Foto: Al Drago/Getty Images/AFP

Der Lenker des wichtigsten UN-Mitgliedslandes absolviert sein Rededebüt in einer Zeit großer Krisen und Umbrüche: von der Corona-Pandemie über den sich immer weiter verschärfenden Klimawandel bis hin zu schwelenden Konflikten wie dem rund um das Atomprogramm des Iran und Kriegen wie in Syrien.

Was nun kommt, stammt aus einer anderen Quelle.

-- pv_equiv track=rewrite | github.com/mmarcos05/Guia3conMartu | Cami/guia7cami.py | borra_pares
-- ===== SOURCE A (Python) =====
-- from typing import List, Tuple
--
-- def es_par(numero:int) -> bool:
--     if numero % 2 == 0:
--         return True
--     else:
--         return False
--
-- def borra_pares(lista:List[int]) -> List[int]:
--     i:int = 0
--     longitud:int = len(lista)
--     while i < longitud:
--         if es_par(lista[i]) == True:
--             lista.remove(lista[i])
--             lista.insert(i,0)
--             i += 1
--         else:
--             i += 1
--     return lista
-- ===== SOURCE B (Python) =====
-- from typing import List
--
-- def borra_pares(lista: List[int]) -> List[int]:
--     return [0 if x % 2 == 0 else x for x in lista]
-- ===== Notes on version B (the rewrite author's own statement) =====
-- stated objective: simpler
-- what changed: Replaces the quadratic remove(first occurrence)+insert rescan loop by a single map that zeroes every even entry.
-- intended difference: On lists containing a zero that is preceded by an odd element that is itself preceded by an even element, A's remove() deletes an earlier zero and shifts already-processed odd elements forward (e.g. A([2,1,0]) = [1,0,0]), while B returns the list with every even entry replaced by 0 in place ([0,1,0]), which is the function's evident intent. — e.g. on borra_pares([2, 1, 0]): A returns [1, 0, 0], B returns [0, 1, 0]
import Mathlib
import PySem

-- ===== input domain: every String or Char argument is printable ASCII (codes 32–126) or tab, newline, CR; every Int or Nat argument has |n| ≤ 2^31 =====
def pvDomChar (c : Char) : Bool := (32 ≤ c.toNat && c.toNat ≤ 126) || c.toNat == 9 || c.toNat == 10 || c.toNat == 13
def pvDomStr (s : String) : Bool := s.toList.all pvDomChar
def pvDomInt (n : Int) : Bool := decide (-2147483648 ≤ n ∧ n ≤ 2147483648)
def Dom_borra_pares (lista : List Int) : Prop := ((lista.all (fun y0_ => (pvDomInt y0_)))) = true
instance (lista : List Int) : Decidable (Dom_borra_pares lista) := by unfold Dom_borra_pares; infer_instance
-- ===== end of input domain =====

-- B zeroes every even entry in one map instead of A's per-element remove+insert
-- rescans (simpler); A mutates `lista` in place and returns it, B does not mutate —
-- the equivalence claimed is about the return value.

-- ===== PORT A =====
def es_par (numero : Int) : Bool :=
  if PySem.Int.mod numero 2 == 0 then true else false

def borraLoopA (lista : List Int) (i longitud : Int) : List Int :=
  if i < longitud then
    match PySem.List.pyGet? lista i with
    | some v =>
      if es_par v == true then
        -- lista.remove(lista[i]): ValueError unreachable since v was read from lista
        borraLoopA (PySem.List.insert ((PySem.List.remove? lista v).getD lista) i 0)
          (i + 1) longitud
      else
        borraLoopA lista (i + 1) longitud
    | none => lista   -- IndexError: unreachable, the list keeps its original length
  else lista
termination_by (longitud - i).toNat
decreasing_by all_goals omega

def borra_pares (lista : List Int) : List Int :=
  borraLoopA lista 0 (PySem.List.len lista)

-- ===== PORT B =====
def borra_pares_alt (lista : List Int) : List Int :=
  lista.map (fun x => if PySem.Int.mod x 2 == 0 then 0 else x)

-- ===== PRECONDITION & SPEC =====
-- helpers for D_: does the list contain an even entry, later an odd entry, and later a zero?
def pvAfterOdd (xs : List Int) : Bool := xs.any (fun z => z == 0)

def pvAfterEven : List Int → Bool
  | [] => false
  | x :: xs => if PySem.Int.mod x 2 == 0 then pvAfterEven xs else pvAfterOdd xs

def pvDscan : List Int → Bool
  | [] => false
  | x :: xs => if PySem.Int.mod x 2 == 0 then pvAfterEven xs else pvDscan xs

-- On lists containing a zero preceded by an odd element that is itself preceded by an
-- even element, A's remove() deletes an earlier zero and shifts already-processed odd
-- elements forward (A([2,1,0]) = [1,0,0]); B replaces every even entry by 0 in place
-- ([0,1,0]), which is the function's evident intent.
def D_borra_pares (lista : List Int) : Prop := pvDscan lista = true
instance (lista : List Int) : Decidable (D_borra_pares lista) := by unfold D_borra_pares; infer_instance

def Spec_borra_pares (lista : List Int) (out : List Int) : Prop := ¬ D_borra_pares lista → out = borra_pares_alt lista
instance (lista : List Int) (out : List Int) : Decidable (Spec_borra_pares lista out) := by unfold Spec_borra_pares; infer_instance

def pvDiffWitness_borra_pares : List Int := [2, 1, 0]
def pvDiffWitnessOut_borra_pares : (List Int) × (List Int) := ([1, 0, 0], [0, 1, 0])

-- ===== CLAIM (what is proved, stated in full; the proofs are below) =====
def Claim_unchanged_borra_pares : Prop := ∀ (lista : List Int), Dom_borra_pares lista → Spec_borra_pares lista (borra_pares lista)
def Claim_changed_borra_pares : Prop := Dom_borra_pares (pvDiffWitness_borra_pares) ∧ D_borra_pares (pvDiffWitness_borra_pares) ∧ borra_pares (pvDiffWitness_borra_pares) = pvDiffWitnessOut_borra_pares.1 ∧ borra_pares_alt (pvDiffWitness_borra_pares) = pvDiffWitnessOut_borra_pares.2 ∧ pvDiffWitnessOut_borra_pares.1 ≠ pvDiffWitnessOut_borra_pares.2

-- ===== LEMMAS AND PROOFS =====

-- What one iteration of A's loop does to the already-processed prefix P.
def stepP (P : List Int) (x : Int) : List Int :=
  if x = 0 then
    if 0 ∈ P then P.erase 0 ++ [0, 0] else P ++ [0]
  else if PySem.Int.mod x 2 = 0 then P ++ [0] else P ++ [x]

-- the value B maps over the list
def pvF (x : Int) : Int := if PySem.Int.mod x 2 == 0 then 0 else x

-- prefix invariant: every already-processed element is 0 or odd
def GoodP (P : List Int) : Prop := ∀ y ∈ P, y = 0 ∨ PySem.Int.mod y 2 ≠ 0

lemma goodP_stepP {P : List Int} (h : GoodP P) (x : Int) : GoodP (stepP P x) := by
  intro y hy
  unfold stepP at hy
  split_ifs at hy with h0 h0m hm
  all_goals rcases List.mem_append.1 hy with hy | hy
  · exact h y (List.mem_of_mem_erase hy)
  · left; simpa using hy
  · exact h y hy
  · left; simpa using hy
  · exact h y hy
  · left; simpa using hy
  · exact h y hy
  · right; simp at hy; subst hy; exact hm

lemma length_stepP (P : List Int) (x : Int) : (stepP P x).length = P.length + 1 := by
  unfold stepP
  split_ifs with h0 h0m hm
  · have h1 := List.length_erase_of_mem h0m
    have h2 := List.length_pos_of_mem h0m
    simp [h1]; omega
  · simp
  · simp
  · simp

lemma borraLoopA_step (lista : List Int) (i longitud v : Int)
    (h1 : i < longitud) (h2 : PySem.List.pyGet? lista i = some v) :
    borraLoopA lista i longitud =
      if es_par v == true then
        borraLoopA (PySem.List.insert ((PySem.List.remove? lista v).getD lista) i 0)
          (i + 1) longitud
      else borraLoopA lista (i + 1) longitud := by
  rw [borraLoopA, if_pos h1, h2]

lemma borraLoopA_stop (lista : List Int) (i longitud : Int) (h : ¬ i < longitud) :
    borraLoopA lista i longitud = lista := by
  rw [borraLoopA, if_neg h]

lemma insert_at_prefix (P rest : List Int) (v : Int) :
    PySem.List.insert (P ++ rest) (P.length : Int) v = P ++ v :: rest := by
  rw [PySem.List.insert_natCast _ _ _ (by simp)]
  simp
-- B's inner 'for x, name in enumerate(row[:width])'; row[:width] with width = len(m[0]) ≥ 0 is List.take
def pvRowB (cy cx : Int) (t : String) (w : Nat) (y : Int) (row : List String) : Option (List Int) :=
  (PySem.List.enumerate (row.take w) 0).findSome? (fun p => pvCellB cy cx t y p.1 p.2)

def scanAdjacentTilesForTarget_alt (currPosition : List Int) (targetName : String) (mapRepresentation : List (List String)) : Option (List Int) :=
  match PySem.List.pyGet? currPosition 0 with
  | none => none  -- IndexError on short currPosition (excluded by Pre_)
  | some cy =>
    match PySem.List.pyGet? currPosition 1 with
    | none => none  -- IndexError on short currPosition (excluded by Pre_)
    | some cx =>
      match PySem.List.pyGet? mapRepresentation 0 with
      | none => none  -- IndexError on empty map (excluded by Pre_)
      | some row0 =>
        if 0 ≤ cy ∧ cy < (mapRepresentation.length : Int) ∧ 0 ≤ cx ∧ cx < (row0.length : Int) then
          (PySem.List.enumerate mapRepresentation 0).findSome? (fun p =>
            if 1 < |p.1 - cy| then none  -- 'continue' on rows outside the band
            else pvRowB cy cx targetName row0.length p.1 p.2)
        else none  -- B raises IndexError on an off-map position (excluded by Pre_)

-- ===== PRECONDITION & SPEC =====
-- Pre_ excludes inputs where A raises (empty map, a position list shorter than 2, a scanned
-- window row too short for the scanned columns) and off-map positions, where A either raises
-- or accidentally scans wrapped rows/columns via Python's negative-index wraparound while
-- B's distance filter never looks at wrapped indices.
def Pre_scanAdjacentTilesForTarget (currPosition : List Int) (targetName : String) (mapRepresentation : List (List String)) : Prop :=
  2 ≤ currPosition.length ∧ mapRepresentation ≠ [] ∧
  0 ≤ currPosition.headD 0 ∧ currPosition.headD 0 < (mapRepresentation.length : Int) ∧
  0 ≤ currPosition.tail.headD 0 ∧
  currPosition.tail.headD 0 < ((mapRepresentation.headD []).length : Int) ∧
  (∀ i ∈ ([currPosition.headD 0 - 1, currPosition.headD 0, currPosition.headD 0 + 1] : List Int),
    0 ≤ i → i < (mapRepresentation.length : Int) →
    (if currPosition.tail.headD 0 + 1 < ((mapRepresentation.headD []).length : Int)
      then currPosition.tail.headD 0 + 1 else currPosition.tail.headD 0)
      < ((mapRepresentation.getD i.toNat []).length : Int))
instance (currPosition : List Int) (targetName : String) (mapRepresentation : List (List String)) : Decidable (Pre_scanAdjacentTilesForTarget currPosition targetName mapRepresentation) := by unfold Pre_scanAdjacentTilesForTarget; infer_instance

def pvWitness_scanAdjacentTilesForTarget : List Int × String × List (List String) :=
  ([1, 1], "a", [["a", "b"], ["b", "a"]])

def Spec_scanAdjacentTilesForTarget (currPosition : List Int) (targetName : String) (mapRepresentation : List (List String)) (out : Option (List Int)) : Prop := out = scanAdjacentTilesForTarget_alt currPosition targetName mapRepresentation
instance (currPosition : List Int) (targetName : String) (mapRepresentation : List (List String)) (out : Option (List Int)) : Decidable (Spec_scanAdjacentTilesForTarget currPosition targetName mapRepresentation out) := by unfold Spec_scanAdjacentTilesForTarget; infer_instance

-- ===== CLAIM (what is proved, stated in full; the proofs are below) =====
def Claim_equal_scanAdjacentTilesForTarget : Prop := ∀ (currPosition : List Int) (targetName : String) (mapRepresentation : List (List String)), Dom_scanAdjacentTilesForTarget currPosition targetName mapRepresentation → Pre_scanAdjacentTilesForTarget currPosition targetName mapRepresentation → Spec_scanAdjacentTilesForTarget currPosition targetName mapRepresentation (scanAdjacentTilesForTarget currPosition targetName mapRepresentation)

-- ===== LEMMAS AND PROOFS =====

-- the guard A's inner loop tests for one cell
def pvGuardA (m : List (List String)) (t : String) (cy cx y x : Int) : Option (List Int) :=
  if pvLookup m y x = some t ∧ (x ≠ cx ∨ y ≠ cy) then some [y, x] else none

lemma pvInnerA_eq (m : List (List String)) (t : String) (cy cx y endX : Int) :
    ∀ (n : Nat) (x : Int), (endX + 1 - x).toNat = n →
      pvInnerA m t cy cx y x endX
        = (PySem.List.pyRange x (endX + 1) 1).findSome? (pvGuardA m t cy cx y) := by
  intro n
  induction n with
  | zero =>
    intro x h
    rw [pvInnerA, PySem.List.pyRange_one_eq_nil (by omega)]
    simp only [List.findSome?_nil]
    rw [dif_neg (by omega)]
  | succ k ih =>
    intro x h
    rw [pvInnerA, dif_pos (by omega), PySem.List.pyRange_one_cons (show x < endX + 1 by omega)]
    simp only [List.findSome?_cons]
    by_cases hc : pvLookup m y x = some t ∧ (x ≠ cx ∨ y ≠ cy)
    · rw [if_pos hc]
      have hg : pvGuardA m t cy cx y x = some [y, x] := by rw [pvGuardA, if_pos hc]
      rw [hg]
    · rw [if_neg hc]
      have hg : pvGuardA m t cy cx y x = none := by rw [pvGuardA, if_neg hc]
      rw [hg]
      simpa using ih (x + 1) (by omega)

lemma pvOuterA_eq (m : List (List String)) (t : String) (cy cx startX endX endY : Int) :
    ∀ (n : Nat) (y : Int), (endY + 1 - y).toNat = n →
      pvOuterA m t cy cx startX endX y endY
        = (PySem.List.pyRange y (endY + 1) 1).findSome?
            (fun yy => (PySem.List.pyRange startX (endX + 1) 1).findSome? (pvGuardA m t cy cx yy)) := by
  intro n
  induction n with
  | zero =>
    intro y h
    rw [pvOuterA, PySem.List.pyRange_one_eq_nil (show endY + 1 ≤ y by omega)]
    simp only [List.findSome?_nil]
    rw [dif_neg (by omega)]
  | succ k ih =>
    intro y h
    rw [pvOuterA, dif_pos (by omega), PySem.List.pyRange_one_cons (show y < endY + 1 by omega)]
    simp only [List.findSome?_cons]
    rw [pvInnerA_eq m t cy cx y endX (endX + 1 - startX).toNat startX rfl]
    cases hres : (PySem.List.pyRange startX (endX + 1) 1).findSome? (pvGuardA m t cy cx y) with
    | some r => rfl
    | none => simpa using ih (y + 1) (by omega)

-- the clamped window [startC, endC] of A equals the candidate list filtered to bounds
lemma pvClampRange (c n : Int) (h0 : 0 ≤ c) (h1 : c < n) :
    PySem.List.pyRange (if c - 1 ≥ 0 then c - 1 else c) ((if c + 1 < n then c + 1 else c) + 1) 1
      = ([c - 1, c, c + 1].filter (fun v => decide (0 ≤ v ∧ v < n))) := by
  by_cases h2 : c - 1 ≥ 0 <;> by_cases h3 : c + 1 < n
  · rw [if_pos h2, if_pos h3,
      PySem.List.pyRange_one_cons (show c - 1 < c + 1 + 1 by omega),
      PySem.List.pyRange_one_cons (show c - 1 + 1 < c + 1 + 1 by omega),
      PySem.List.pyRange_one_cons (show c - 1 + 1 + 1 < c + 1 + 1 by omega),
      PySem.List.pyRange_one_eq_nil (by omega)]
    simp only [List.filter_cons, List.filter_nil, decide_eq_true_eq]
    split_ifs <;> simp_all <;> omega
  · rw [if_pos h2, if_neg h3,
      PySem.List.pyRange_one_cons (show c - 1 < c + 1 by omega),
      PySem.List.pyRange_one_cons (show c - 1 + 1 < c + 1 by omega),
      PySem.List.pyRange_one_eq_nil (by omega)]
    simp only [List.filter_cons, List.filter_nil, decide_eq_true_eq]
    split_ifs <;> simp_all <;> omega
  · rw [if_neg h2, if_pos h3,
      PySem.List.pyRange_one_cons (show c < c + 1 + 1 by omega),
      PySem.List.pyRange_one_cons (show c + 1 < c + 1 + 1 by omega),
      PySem.List.pyRange_one_eq_nil (by omega)]
    simp only [List.filter_cons, List.filter_nil, decide_eq_true_eq]
    split_ifs <;> simp_all <;> omega
  · rw [if_neg h2, if_neg h3,
      PySem.List.pyRange_one_cons (show c < c + 1 by omega),
      PySem.List.pyRange_one_eq_nil (by omega)]
    simp only [List.filter_cons, List.filter_nil, decide_eq_true_eq]
    split_ifs <;> simp_all <;> omega

lemma pvFindSome?_congr {α β : Type} (l : List α) (f g : α → Option β)
    (h : ∀ a ∈ l, f a = g a) : l.findSome? f = l.findSome? g := by
  induction l with
  | nil => rfl
  | cons a l ih =>
    simp only [List.findSome?_cons, h a (by simp)]
    cases g a with
    | some b => rfl
    | none => exact ih (fun a ha => h a (by simp [ha]))

lemma pvSortedExt (l1 l2 : List Int) (h1 : l1.Pairwise (·<·)) (h2 : l2.Pairwise (·<·))
    (h : ∀ a, a ∈ l1 ↔ a ∈ l2) : l1 = l2 := by
  have n1 : l1.Nodup := h1.imp (fun hl => ne_of_lt hl)
  have n2 : l2.Nodup := h2.imp (fun hl => ne_of_lt hl)
  have hp : l1.Perm l2 := (List.perm_ext_iff_of_nodup n1 n2).mpr h
  exact hp.eq_of_pairwise (fun a b _ _ hab hba => le_antisymm hab hba)
    (h1.imp (fun hl => le_of_lt hl)) (h2.imp (fun hl => le_of_lt hl))

-- the indices of range(H) at Chebyshev distance ≤ 1 from c are the three candidates, in order
lemma pvFilterBand (c H : Int) :
    (PySem.List.pyRange 0 H).filter (fun j => decide (|j - c| ≤ 1))
      = [c - 1, c, c + 1].filter (fun v => decide (0 ≤ v ∧ v < H)) := by
  apply pvSortedExt
  · exact (PySem.List.pairwise_lt_pyRange_one 0 H).filter _
  · have hbase : ([c - 1, c, c + 1] : List Int).Pairwise (·<·) := by
      constructor
      · intro b hb
        rcases (by simpa using hb : b = c ∨ b = c + 1) with h | h <;> omega
      constructor
      · intro b hb
        have : b = c + 1 := by simpa using hb
        omega
      · simp
    exact hbase.filter _
  · intro a
    simp only [List.mem_filter, PySem.List.mem_pyRange_one, decide_eq_true_eq,
      List.mem_cons, List.not_mem_nil, or_false, abs_le]
    omega

lemma pvFindSome?_filter {α β : Type} (l : List α) (p : α → Bool) (f : α → Option β) :
    (l.filter p).findSome? f = l.findSome? (fun a => if p a then f a else none) := by
  induction l with
  | nil => rfl
  | cons a l ih =>
    by_cases hp : p a
    · simp only [List.filter_cons, hp, if_true, List.findSome?_cons, ih]
    · simp only [List.filter_cons, hp, if_false, List.findSome?_cons, ih, Bool.false_eq_true]

-- a scan over range(H) whose body ignores indices outside the band collapses to the candidates
lemma pvBandFindSome? {β : Type} (c H : Int) (F : Int → Option β)
    (hF : ∀ j, 1 < |j - c| → F j = none) :
    (PySem.List.pyRange 0 H).findSome? F
      = ([c - 1, c, c + 1].filter (fun v => decide (0 ≤ v ∧ v < H))).findSome? F := by
  rw [← pvFilterBand c H, pvFindSome?_filter]
  apply pvFindSome?_congr
  intro j _
  by_cases h : |j - c| ≤ 1
  · simp [h]
  · simp only [h, decide_false, Bool.false_eq_true, if_false]
    exact hF j (not_le.mp h)

-- one scanned row of B equals A's inner window scan of that row
lemma pvRowB_eq (m : List (List String)) (t : String) (cy cx v : Int) (w : Nat)
    (hv0 : 0 ≤ v) (hv1 : v < (m.length : Int)) (hx0 : 0 ≤ cx) (hx1 : cx < (w : Int))
    (hlen : (if cx + 1 < (w : Int) then cx + 1 else cx) < ((m[v.toNat]'(by omega)).length : Int)) :
    pvRowB cy cx t w v (m[v.toNat]'(by omega))
      = ([cx - 1, cx, cx + 1].filter (fun u => decide (0 ≤ u ∧ u < (w : Int)))).findSome?
          (pvGuardA m t cy cx v) := by
  rw [pvRowB, PySem.List.enumerate_eq_map_pyRange _ "", List.findSome?_map]
  rw [show PySem.List.len ((m[v.toNat]'(by omega)).take w)
        = ((min w (m[v.toNat]'(by omega)).length : Nat) : Int) by
      simp [PySem.List.len, List.length_take]]
  rw [pvBandFindSome? cx _ _ (by
    intro u hu
    simp only [Function.comp_apply, pvCellB]
    rw [if_neg]
    rintro ⟨h1, _⟩
    exact absurd h1 (not_le.mpr hu))]
  have hfil : [cx - 1, cx, cx + 1].filter
        (fun u => decide (0 ≤ u ∧ u < ((min w (m[v.toNat]'(by omega)).length : Nat) : Int)))
      = [cx - 1, cx, cx + 1].filter (fun u => decide (0 ≤ u ∧ u < (w : Int))) := by
    apply List.filter_congr
    intro u hu
    have hu3 : u = cx - 1 ∨ u = cx ∨ u = cx + 1 := by simpa using hu
    rw [decide_eq_decide]
    by_cases hcap : cx + 1 < (w : Int)
    · rw [if_pos hcap] at hlen
      rcases hu3 with h | h | h <;> subst h <;> omega
    · rw [if_neg hcap] at hlen
      rcases hu3 with h | h | h <;> subst h <;> omega
  rw [hfil]
  apply pvFindSome?_congr
  intro u hu
  obtain ⟨hu3, hcond⟩ := List.mem_filter.mp hu
  simp only [decide_eq_true_eq] at hcond
  have hu3' : u = cx - 1 ∨ u = cx ∨ u = cx + 1 := by simpa using hu3
  have hurow : u < ((m[v.toNat]'(by omega)).length : Int) := by
    by_cases hcap : cx + 1 < (w : Int)
    · rw [if_pos hcap] at hlen
      rcases hu3' with h | h | h <;> subst h <;> omega
    · rw [if_neg hcap] at hlen
      rcases hu3' with h | h | h <;> subst h <;> omega
  simp only [Function.comp_apply]
  rw [PySem.List.pyGetD_eq_getElem _ "" hcond.1 (by
    simp only [List.length_take]
    push_cast
    omega)]
  simp only [List.getElem_take]
  have hlook : pvLookup m v u = some ((m[v.toNat]'(by omega))[u.toNat]'(by omega)) := by
    rw [pvLookup, PySem.List.pyGet?_eq_some_getElem m hv0 hv1, Option.bind_some,
      PySem.List.pyGet?_eq_some_getElem _ hcond.1 hurow]
  have hband : |u - cx| ≤ 1 := by
    rw [abs_le]
    rcases hu3' with h | h | h <;> subst h <;> omega
  rw [pvCellB, pvGuardA, hlook]
  by_cases hc : (m[v.toNat]'(by omega))[u.toNat]'(by omega) = t ∧ (u ≠ cx ∨ v ≠ cy)
  · have hpne : (v, u) ≠ (cy, cx) := by
      intro heq
      rcases hc.2 with h | h
      · exact h (Prod.ext_iff.mp heq).2
      · exact h (Prod.ext_iff.mp heq).1
    rw [if_pos ⟨hband, hpne, hc.1⟩, if_pos ⟨by rw [hc.1], hc.2⟩]
  · rw [if_neg, if_neg]
    · intro hcon
      obtain ⟨hl, hr⟩ := hcon
      exact hc ⟨Option.some.injEq .. ▸ hl, hr⟩
    · intro hcon
      obtain ⟨_, hne, heq⟩ := hcon
      refine hc ⟨heq, ?_⟩
      by_cases hux : u = cx
      · right; intro hvy; exact hne (by rw [hux, hvy])
      · left; exact hux
theorem bDict_exact (d : PySem.Dict String (List String)) (hnd : d.keys.Nodup) :
    ∀ k s, (bDict d).get? k = some s → ∀ y, y ∈ s ↔ pvReach d k y := by
  unfold bDict
  suffices h : ∀ (ks : List String) (m0 : PySem.Dict String (PySem.Set String)),
      (∀ k s, m0.get? k = some s → ∀ y, y ∈ s ↔ pvReach d k y) →
      ∀ k s, (ks.foldl (fun r a =>
          r.insert a (bReach d ((d.getD a []).length + (d.values.map List.length).sum)
            (d.getD a []) PySem.Set.empty)) m0).get? k = some s →
        ∀ y, y ∈ s ↔ pvReach d k y by
    exact h d.keys PySem.Dict.empty (by simp [PySem.Dict.get?_empty])
  intro ks
  induction ks with
  | nil => intro m0 hQ; exact hQ
  | cons a ks ih =>
      intro m0 hQ
      simp only [List.foldl_cons]
      apply ih
      intro k s hks y
      rw [PySem.Dict.get?_insert] at hks
      by_cases hka : k = a
      · rw [if_pos hka] at hks
        subst hka
        cases hks
        exact bReach_char d _ hnd k (by rw [pvWsum_empty d hnd]) y
      · rw [if_neg hka] at hks
        exact hQ k s hks y



theorem reachDict_keys (d : PySem.Dict String (List String)) (hnd : d.keys.Nodup) :
    (reachDict d).keys = d.keys := by
  unfold reachDict
  rw [PySem.Dict.keys_foldl_insert]
  rw [PySem.Dict.keys_empty, PySem.Set.update_nil_left, PySem.Set.ofList_eq_self_of_nodup _ hnd]



theorem bDict_keys (d : PySem.Dict String (List String)) (hnd : d.keys.Nodup) :
    (bDict d).keys = d.keys := by
  unfold bDict
  rw [PySem.Dict.keys_foldl_insert]
  rw [PySem.Dict.keys_empty, PySem.Set.update_nil_left, PySem.Set.ofList_eq_self_of_nodup _ hnd]



theorem pvGetD_mem (d : PySem.Dict String (List String))
    (r : PySem.Dict String (PySem.Set String))
    (hr : ∀ k s, r.get? k = some s → ∀ y, y ∈ s ↔ pvReach d k y)
    (hk : r.keys = d.keys) (j : String) (hj : j ∈ d.keys) (y : String) :
    y ∈ r.getD j PySem.Set.empty ↔ pvReach d j y := by
  cases hg : r.get? j with
  | none =>
      have := (PySem.Dict.get?_eq_none_iff_contains _ _).mp hg
      rw [← hk] at hj
      rw [(PySem.Dict.contains_iff_mem_keys _ _).mpr hj] at this
      cases this
  | some s =>
      rw [PySem.Dict.getD_of_get?_eq_some _ _ hg]
      exact hr j s hg y



theorem pvEntry_eq (d : PySem.Dict String (List String)) (hnd : d.keys.Nodup)
    (i j : String) (hi : i ∈ d.keys) (hj : j ∈ d.keys) :
    (if PySem.Set.contains ((reachDict d).getD j PySem.Set.empty) i
        || PySem.Set.contains ((reachDict d).getD i PySem.Set.empty) j
        || i == j then (1 : Int) else 0)
    = (if i == j
          || PySem.Set.contains ((bDict d).getD j PySem.Set.empty) i
          || PySem.Set.contains ((bDict d).getD i PySem.Set.empty) j then (1 : Int) else 0) := by
  have e1 := pvGetD_mem d (reachDict d) (reachDict_exact d hnd) (reachDict_keys d hnd) j hj i
  have e2 := pvGetD_mem d (reachDict d) (reachDict_exact d hnd) (reachDict_keys d hnd) i hi j
  have e3 := pvGetD_mem d (bDict d) (bDict_exact d hnd) (bDict_keys d hnd) j hj i
  have e4 := pvGetD_mem d (bDict d) (bDict_exact d hnd) (bDict_keys d hnd) i hi j
  have hcond : (PySem.Set.contains ((reachDict d).getD j PySem.Set.empty) i
        || PySem.Set.contains ((reachDict d).getD i PySem.Set.empty) j
        || i == j)
      = (i == j
          || PySem.Set.contains ((bDict d).getD j PySem.Set.empty) i
          || PySem.Set.contains ((bDict d).getD i PySem.Set.empty) j) := by
    have h1 := e1.trans e3.symm
    have h2 := e2.trans e4.symm
    rw [Bool.eq_iff_iff]
    simp only [Bool.or_eq_true, pvContains_eq, decide_eq_true_eq, beq_iff_eq]
    tauto
  rw [hcond]



theorem pv_main (call_g : List (String × List String)) :
    reachability_matrix call_g = reachability_matrix_alt call_g := by
  have hnd := PySem.Dict.nodup_keys_ofList call_g
  unfold reachability_matrix reachability_matrix_alt
  rw [reachDict_keys _ hnd]
  refine Prod.ext ?_ rfl
  rw [PySem.List.foldl_append_singleton_eq_map
    (fun i => (PySem.Dict.ofList call_g).keys.foldl (fun row j =>
      row ++ [if PySem.Set.contains ((reachDict (PySem.Dict.ofList call_g)).getD j PySem.Set.empty) i
                 || PySem.Set.contains ((reachDict (PySem.Dict.ofList call_g)).getD i PySem.Set.empty) j
                 || i == j then (1 : Int) else 0]) [])]
  simp only [List.nil_append]
  apply List.map_congr_left
  intro i hi
  rw [PySem.List.foldl_append_singleton_eq_map
    (fun j => if PySem.Set.contains ((reachDict (PySem.Dict.ofList call_g)).getD j PySem.Set.empty) i
                 || PySem.Set.contains ((reachDict (PySem.Dict.ofList call_g)).getD i PySem.Set.empty) j
                 || i == j then (1 : Int) else 0)]
  simp only [List.nil_append]
  apply List.map_congr_left
  intro j hj
  exact pvEntry_eq _ hnd i j hi hj



-- ===== VERDICT (by name: the statement is the Claim_ definition above) =====
theorem reachability_matrix_spec : Claim_equal_reachability_matrix := by
  intro call_g _
  exact pv_main call_g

Biden, so schätzen Diplomaten die Lage ein, wird den globalen Führungsanspruch der USA unterstreichen. Doch dürfte der US-Präsident auch die Hand zu grenzüberschreitender Kooperation reichen – ganz im Gegensatz zu der ruppigen America-First-Strategie seines Vorgängers Donald Trump. Die aktuelle US-Botschafterin bei den UN, Linda Thomas-Greenfield, betonte im Vorfeld der Generaldebatte noch einmal "unser Bekenntnis zum Multilateralismus".

Hybrides Treffen

Zu der Generaldebatte reisen dutzende Staats- und Regierungschefs persönlich an – trotz der Empfehlung der US-Regierung an die Toppolitiker, wegen Covid-19 auf einen Trip an den East River zu verzichten. In einer diplomatischen Note der US-Vertretung an alle UN-Mitgliedsländer heißt es: "Im Lichte der aktuellen Gesundheitsschwierigkeiten sollten die Delegationschefs erwägen, ihre Statements in der Generaldebatte der Vollversammlung per Video zu halten."

Überschattet wird das Stelldichein vom Afghanistan-Desaster der USA und ihrer Verbündeten. Die Gegenspieler der USA werden in der großen UN-Aussprache wohl genüsslich den Finger in diese frische Wunde legen. Die Frage ist, mit welchem Grad der Häme Vertreter Kubas, Venezuelas, Chinas oder Russlands das Debakel kommentieren.

Auch das zerrüttete Verhältnis der USA und Chinas dürfte für Zündstoff sorgen. Zu einem direkten Treffen Bidens mit Chinas Präsident Xi Jinping im Haus der Vereinten Nationen kommt es nicht – Xi reist nicht an. Die Beziehungen zwischen den beiden mächtigsten Staaten der Welt bezeichnet UN-Generalsekretär António Guterres als "total dysfunktional".

Washington und Peking im Clinch

Das wirke sich "natürlich auf die Lösungsmöglichkeiten für viele Probleme aus, die wir haben". Und zwar negativ. Anstatt in Krisen wie der Covid-19-Pandemie zu kooperieren, verharren Washington und Peking im Clinch – und verschleppen somit weitere Strategien zu ihrer Bewältigung. Immerhin will Biden am Mittwoch einen virtuellen Impfgipfel abhalten. Das Ziel: Reiche Staaten sollen sich zur Weitergabe von Impfdosen an arme Staaten verpflichten.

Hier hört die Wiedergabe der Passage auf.